Пережитки. Прямо не знаю, что вырастет из моей Таньки! И откуда она набралась этого кулацкого духа? Представляете, пришла вчера к нам Галина Ивановна. Говорит: „Здравствуй, Танечка“. А та молчит и отворачивается. „Конфетку хочешь?“ И Танька вдруг бежит к ней и улыбается: „Здрасьте, здрасьте, тетечка Галечка!“ Я прямо похолодел.
Я Тамаре потом сказал: „Если так пойдет дальше, то мы черт знает кого вырастим!“ Потом я Таньке говорю: „Как же ты так могла, дочка! Значит, тебя за конфетку купить можно?“ Но я, наверно, плохо говорил, не убедил ее. Она немного послушала, потом сказала: „Папа, давай поиграем в крестики-нолики“.
Прямо не знаю, что делать! И, главное, Тамара тоже не умеет с ней.
Смерть другого Саши. У нас под Новый год человека убили. Его тоже звали Сашей.
Они в школе рабочей молодежи встречали Новый год. Ну, и часа в два выбежали в снежки поиграть. А тут проходил один пьяный. Стал приставать к девочкам. Саша заступился, а тот его ножом. Насмерть.
Я смерть видал много раз. Особенно в лагере. Но тут не на войне, не от врага… То есть конечно, от врага!
Сами понимаете, что с нами делалось. Со всем поселком. Такой был хороший парень Саша!
Весь наш гнев свалился на трубачей, на трубопроводчиков, у которых этот убийца работал. Мы их перестали считать за людей. Хотя они страшно переживали и говорили: „Разве ж мы могли знать?“ А мы считали: могли знать. Если бы у нас такой попался, мы бы разобрались, мы бы из него заранее душу вынули.

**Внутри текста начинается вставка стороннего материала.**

theorem phase1 (score : List Int) (team m : Int) (hm : 1 ≤ m) :
    ∀ (fuel : Nat) (front back : List Int) (i j t res : Int),
    (front.length : Int) = m → (back.length : Int) = m →
    m ≤ i → i ≤ j + 1 → j + 1 ≤ (score.length : Int) - m →
    (fuel : Int) = j + 1 - i →
    ((team - t).toNat : Int) ≤ 2 * m + (j + 1 - i) →
    ((teamFormationStepA m)^[(team - t).toNat]
        (front ++ PySem.List.slice score (some i) (some (j + 1)) ++ back, res)).2
      = altTail team (teamFormationAltGo score team m fuel front back i j t res)
  | 0, front, back, i, j, t, res, hlf, hlb, hmi, hij, hj, hfuel, hcnt => by
    have hi0 : (0:Int) ≤ i := by omega
    have hieq : j + 1 = i := by omega
    rw [hieq, slice_self_nil score hi0]
    simp only [teamFormationAltGo, altTail]
    by_cases ht : t < team
    · rw [if_pos ht]
      rw [PySem.List.slice_to _ (by omega : (0:Int) ≤ team - t)]
      have hlen : ((front ++ [] ++ back).length : Int) ≤ 2 * m := by
        simp; omega
      have hk : (team - t).toNat ≤ (front ++ [] ++ back).length := by
        simp at hlen ⊢; omega
      rw [phase2 m hm _ _ _ hlen hk]
      simp [sd]
    · rw [if_neg ht]
      have h0 : (team - t).toNat = 0 := by omega
      rw [h0]
      simp
  | fuel + 1, front, back, i, j, t, res, hlf, hlb, hmi, hij, hj, hfuel, hcnt => by
    have hi0 : (0:Int) ≤ i := by omega
    have hij2 : i ≤ j := by
      have : (((fuel + 1 : Nat)) : Int) = j + 1 - i := hfuel
      push_cast at this
      omega
    by_cases ht : t < team
    case neg =>
      simp only [teamFormationAltGo]
      rw [if_neg (by tauto)]
      have h0 : (team - t).toNat = 0 := by omega
      rw [h0]
      simp [altTail]
      intro hc
      exact absurd hc ht
    case pos =>
    -- set up the decomposition
    set mid := PySem.List.slice score (some i) (some (j + 1)) with hmid
    have hmlen : (mid.length : Int) = j + 1 - i := by
      rw [hmid]
      exact length_slice_of score hi0 (by omega) (by omega)
    have hxassoc : front ++ mid ++ back = front ++ (mid ++ back) := by
      simp [List.append_assoc]
    have htake : (front ++ mid ++ back).take m.toNat = front := by
      rw [hxassoc, show m.toNat = front.length by omega]
      exact List.take_left
    have hdropn : (front ++ mid ++ back).length - m.toNat = (front ++ mid).length := by
      simp
      omega
    have hdrop : (front ++ mid ++ back).drop ((front ++ mid ++ back).length - m.toNat) = back := by
      rw [hdropn]
      exact List.drop_left
    have hset : PySem.List.slice (front ++ mid ++ back) none (some m)
        ++ PySem.List.slice (front ++ mid ++ back) (some (-m)) none = front ++ back := by
      rw [slice_front hm, slice_back hm, htake, hdrop]
    have hfbne : front ++ back ≠ [] := by
      intro hc
      rcases List.append_eq_nil_iff.1 hc with ⟨h1, _⟩
      rw [h1] at hlf
      simp at hlf
      omega
    obtain ⟨mx, hmx⟩ : ∃ mx, PySem.List.max? (front ++ back) (fun v => v) = some mx := by
      cases h : PySem.List.max? (front ++ back) (fun v => v) with
      | none => exact absurd ((PySem.List.max?_eq_none_iff _ _).1 h) hfbne
      | some mx => exact ⟨mx, rfl⟩
    have hmemfb : mx ∈ front ++ back := PySem.List.max?_mem hmx
    have hmemx : mx ∈ front ++ mid ++ back := by
      rcases List.mem_append.1 hmemfb with h | h
      · exact List.mem_append.2 (Or.inl (List.mem_append.2 (Or.inl h)))
      · exact List.mem_append.2 (Or.inr h)
    obtain ⟨z, hz⟩ := Option.isSome_iff_exists.1 ((PySem.List.index?_isSome_iff _ _).2 hmemx)
    -- one unfolded A-step, by cases on where mx sits
    by_cases hf : mx ∈ front
    · -- front removal
      have hidx : PySem.List.index? (front ++ mid ++ back) mx = PySem.List.index? front mx := by
        rw [hxassoc]
        exact PySem.List.index?_append_of_mem _ hf
      obtain ⟨zf, hzf⟩ := Option.isSome_iff_exists.1 ((PySem.List.index?_isSome_iff _ _).2 hf)
      obtain ⟨hzflt, _, _⟩ := PySem.List.getElem_of_index?_eq_some hzf
      have hzeq : z = zf := by
        rw [hidx, hzf] at hz
        exact (Option.some_inj.1 hz).symm
      have hstep : teamFormationStepA m (front ++ mid ++ back, res)
          = (front.erase mx ++ mid ++ back, res + mx) := by
        unfold teamFormationStepA
        dsimp only
        rw [hset, hmx]
        simp only [Option.getD_some, hz, hzeq]
        rw [if_pos (by omega : ((zf : Nat) : Int) < m)]
        rw [show front ++ mid ++ back = front ++ (mid ++ back) from hxassoc,
          List.eraseIdx_append_of_lt_length hzflt, first_occ_eraseIdx hzf]
        rw [← List.append_assoc]
      have hfl1 : 0 < front.length := List.length_pos_of_mem hf
      have hKs : (team - t).toNat = (team - (t + 1)).toNat + 1 := by omega
      rw [hKs, Function.iterate_succ_apply, hstep]
      have hgo : teamFormationAltGo score team m (fuel + 1) front back i j t res
          = teamFormationAltGo score team m fuel
              (front.erase mx ++ [PySem.List.pyGetD score i 0]) back (i + 1) j (t + 1) (res + mx) := by
        simp only [teamFormationAltGo]
        rw [if_pos ⟨ht, hij2⟩]
        rw [hmx]
        simp only [Option.getD_some]
        rw [if_pos hf, PySem.List.remove?_eq_some_erase front mx hf]
        simp only [Option.getD_some]
      rw [hgo]
      have hmidc : mid = PySem.List.pyGetD score i 0
          :: PySem.List.slice score (some (i + 1)) (some (j + 1)) :=
        slice_cons_head score hi0 hij2 (by omega)
      have hxeq : front.erase mx ++ mid ++ back
          = (front.erase mx ++ [PySem.List.pyGetD score i 0])
              ++ PySem.List.slice score (some (i + 1)) (some (j + 1)) ++ back := by
        rw [hmidc]; simp
      rw [hxeq]
      exact phase1 score team m hm fuel _ back (i + 1) j (t + 1) (res + mx)
        (by rw [List.length_append, List.length_erase_of_mem hf]; simp; omega)
        hlb (by omega) (by omega) hj (by push_cast at hfuel ⊢; omega) (by omega)
    · -- back removal
      have hmemb : mx ∈ back := by
        rcases List.mem_append.1 hmemfb with h | h
        · exact absurd h hf
        · exact h
      have hbl1 : 0 < back.length := List.length_pos_of_mem hmemb
      obtain ⟨hzlt, hzget, _⟩ := PySem.List.getElem_of_index?_eq_some hz
      have hznm : ¬ ((z : Nat) : Int) < m := by
        intro hc
        apply hf
        have hzf : z < front.length := by omega
        have hzlt' : z < (front ++ (mid ++ back)).length := by rw [← hxassoc]; exact hzlt
        have e1 : (front ++ mid ++ back)[z]'hzlt = (front ++ (mid ++ back))[z]'hzlt' :=
          List.getElem_of_eq hxassoc hzlt
        have e2 : (front ++ (mid ++ back))[z]'hzlt' = front[z]'hzf :=
          List.getElem_append_left hzf
        rw [e1, e2] at hzget
        rw [← hzget]
        exact List.getElem_mem hzf
      have hrevx : (front ++ mid ++ back).reverse
          = back.reverse ++ (mid.reverse ++ front.reverse) := by
        simp
      have hmembr : mx ∈ back.reverse := by simpa using hmemb
      have hidxr : PySem.List.index? (front ++ mid ++ back).reverse mx
          = PySem.List.index? back.reverse mx := by
        rw [hrevx]
        exact PySem.List.index?_append_of_mem _ hmembr
      obtain ⟨zb, hzb⟩ := Option.isSome_iff_exists.1 ((PySem.List.index?_isSome_iff _ _).2 hmembr)
      obtain ⟨hzblt, _, _⟩ := PySem.List.getElem_of_index?_eq_some hzb
      rw [List.length_reverse] at hzblt
      have hstep : teamFormationStepA m (front ++ mid ++ back, res)
          = (front ++ mid ++ back.eraseIdx (back.length - 1 - zb), res + mx) := by
        unfold teamFormationStepA
        dsimp only
        rw [hset, hmx]
        simp only [Option.getD_some, hz]
        rw [if_neg hznm, hidxr, hzb]
        simp only [Option.getD_some]
        have hlenx : (front ++ mid ++ back).length - 1 - zb
            = (front ++ mid).length + (back.length - 1 - zb) := by
          simp
          omega
        rw [show front ++ mid ++ back = (front ++ mid) ++ back by rfl, hlenx,
          List.eraseIdx_append_of_length_le (by omega)]
        rw [show (front ++ mid).length + (back.length - 1 - zb) - (front ++ mid).length
          = back.length - 1 - zb by omega]
      have hKs : (team - t).toNat = (team - (t + 1)).toNat + 1 := by omega
      rw [hKs, Function.iterate_succ_apply, hstep]
      have hgo : teamFormationAltGo score team m (fuel + 1) front back i j t res
          = teamFormationAltGo score team m fuel front
              (PySem.List.pyGetD score j 0 :: back.eraseIdx (back.length - 1 - zb))
              i (j - 1) (t + 1) (res + mx) := by
        simp only [teamFormationAltGo]
        rw [if_pos ⟨ht, hij2⟩]
        rw [hmx]
        simp only [Option.getD_some]
        rw [if_neg hf, hzb]
        simp only [Option.getD_some]
        rw [PySem.List.insert_zero]
      rw [hgo]
      have hmids : mid = PySem.List.slice score (some i) (some j)
          ++ [PySem.List.pyGetD score j 0] :=
        slice_snoc score hi0 hij2 (by omega)
      have hxeq : front ++ mid ++ back.eraseIdx (back.length - 1 - zb)
          = front ++ PySem.List.slice score (some i) (some ((j - 1) + 1))
              ++ (PySem.List.pyGetD score j 0 :: back.eraseIdx (back.length - 1 - zb)) := by
        rw [show j - 1 + 1 = j by omega, hmids]
        simp
      rw [hxeq]
      have hble : (back.eraseIdx (back.length - 1 - zb)).length = back.length - 1 :=
        List.length_eraseIdx_of_lt (by omega)
      exact phase1 score team m hm fuel front _ i (j - 1) (t + 1) (res + mx)
        hlf (by simp [hble]; omega) hmi (by omega) (by omega)
        (by push_cast at hfuel ⊢; omega) (by omega)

Я считаю: в таком случае все отвечают.
Но Саши не вернешь. В мехцехе сварили ему железный памятник с железной звездой. Гроб положили в железный ящик. И погрузили в вагон. Мне еще с тремя ребятами вышло сопровождать его на родину. (Он был со станции Б., по нашей же дороге.)

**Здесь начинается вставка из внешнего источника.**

-- ---- B's pipeline evaluated against the column construction ----
theorem altB_eq_columns (sectors : List (List Int)) :
    divergence_sequence_for_sectors_alt sectors
      = (List.range (((sectors.map (fun s => (pairsFromList s).reverse)).map List.length).foldl max 0)).map
          (fun j => PySem.List.sorted
            (((sectors.map (fun s => (pairsFromList s).reverse)).filterMap (fun r => r[j]?)).flatten)
            (fun x => x) false) := by
  unfold divergence_sequence_for_sectors_alt
  simp only []
  set rows := sectors.map (fun s => (pairsFromList s).reverse) with hrows
  set m := ((rows.map List.length).foldl max 0) with hm
  set cols := fun (j : Nat) => ((rows.filterMap (fun r => r[j]?)).flatten) with hcols
  set blocks := (List.range m).map
    (fun (j : Nat) => (PySem.List.sorted (cols j) (fun x => x) false).map
      (fun v => ((j : Int), v))) with hblocks
  have hMbound : ∀ r ∈ rows, r.length ≤ m :=
    fun r hr => (PySem.List.le_foldl_max (rows.map List.length) 0).2 _ (List.mem_map_of_mem hr)
  have hcell : ∀ r ∈ rows, ∀ c ∈ r, c ≠ ([] : List Int) := by
    intro r hr c hc
    obtain ⟨s, _, rfl⟩ := List.mem_map.mp hr
    exact pairsFromList_ne_nil s c (List.mem_reverse.mp hc)
  have htagarg : sectors.flatMap (fun sector =>
        (PySem.List.enumerate (pairsFromList sector).reverse 0).flatMap (fun jp =>
          jp.2.map (fun light => (jp.1, light))))
      = rows.flatMap (fun r => (PySem.List.enumerate r 0).flatMap
          (fun jp => jp.2.map (fun v => (jp.1, v)))) := by
    rw [hrows, List.flatMap_map]
  have hperm : blocks.flatten.Perm (sectors.flatMap (fun sector =>
        (PySem.List.enumerate (pairsFromList sector).reverse 0).flatMap (fun jp =>
          jp.2.map (fun light => (jp.1, light))))) := by
    rw [htagarg]
    refine List.Perm.trans ?_ (tagged_perm rows m hMbound).symm
    exact flatten_map_perm_of_perm (List.range m) _ _
      (fun j _ => (PySem.List.sorted_perm (cols j) (fun x => x) false).map _)
  have hpair : blocks.flatten.Pairwise lexLE := by
    rw [List.pairwise_flatten]
    constructor
    · intro b hb
      obtain ⟨j, _, rfl⟩ := List.mem_map.mp hb
      exact List.Pairwise.map _
        (fun a b (hab : a ≤ b) => Or.inr ⟨rfl, hab⟩)
        (PySem.List.sorted_pairwise (cols j) (fun x => x))
    · rw [hblocks]
      refine List.Pairwise.map _ ?_ List.pairwise_lt_range
      intro a b hab x hx y hy
      obtain ⟨_, _, rfl⟩ := List.mem_map.mp hx
      obtain ⟨_, _, rfl⟩ := List.mem_map.mp hy
      exact Or.inl (by simp only []; exact_mod_cast hab)
  rw [sorted2_eq_of_perm_of_pairwise _ blocks.flatten hperm hpair]
  rw [pyGroupRuns_flatten blocks
    (by intro b hb
        obtain ⟨j, hj, rfl⟩ := List.mem_map.mp hb
        rw [Ne, List.map_eq_nil_iff, PySem.List.sorted_eq_nil_iff]
        exact cols_ne_nil rows hcell j (List.mem_range.mp hj))
    (by intro b hb x hx y hy
        obtain ⟨j, _, rfl⟩ := List.mem_map.mp hb
        obtain ⟨_, _, rfl⟩ := List.mem_map.mp hx
        obtain ⟨_, _, rfl⟩ := List.mem_map.mp hy
        rfl)
    (by rw [hblocks]
        refine List.Pairwise.map _ ?_ List.pairwise_lt_range
        intro a b hab x hx y hy
        obtain ⟨_, _, rfl⟩ := List.mem_map.mp hx
        obtain ⟨_, _, rfl⟩ := List.mem_map.mp hy
        simp only []
        exact_mod_cast hab)]
  rw [hblocks, List.map_map]
  apply List.map_congr_left
  intro j _
  simp only [Function.comp, List.map_map]
  rw [show ((fun (t : Int × Int) => t.2) ∘ (fun v => ((j : Int), v))) = id from rfl, List.map_id]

Мне дали четыреста рублей новыми деньгами — ребята собрали для матери. А техснаб Саев обещал всю ночь сидеть у телефона и толкать наш вагон, чтоб быстрее прицепили, чтоб нигде не задерживали.
Я тоже ночь не спал. Сидел и думал. Придумывал жизнь для того Саши. Как бы она пошла дальше. Интересную ему придумал жизнь.
Прибыль и убыток. Я больше всего брехню ненавижу.
В пятьдесят шестом я работал в Сибири, на Полысаевской шахте. Приехал к нам вербовщик, такой кругленький, симпатичный, и говорит: „Ребята, нужны проходчики в Среднюю Азию, в Кызыл-Батур“. Напел всякое: там, говорит, виноград и урюк, идешь по поселку — яблоки на дороге валяются, пыль там на вес золота (а на Полысаевской пыльно было). Ну, соблазнились.
Привезли нас: голая степь, пекло, пять бараков стоят и один сортир. Вместо шахты — кол. Значит, все с нуля начинать. Я вообще урюком не очень интересовался. Но тут такой подлый обман. Все мы сильно разозлились.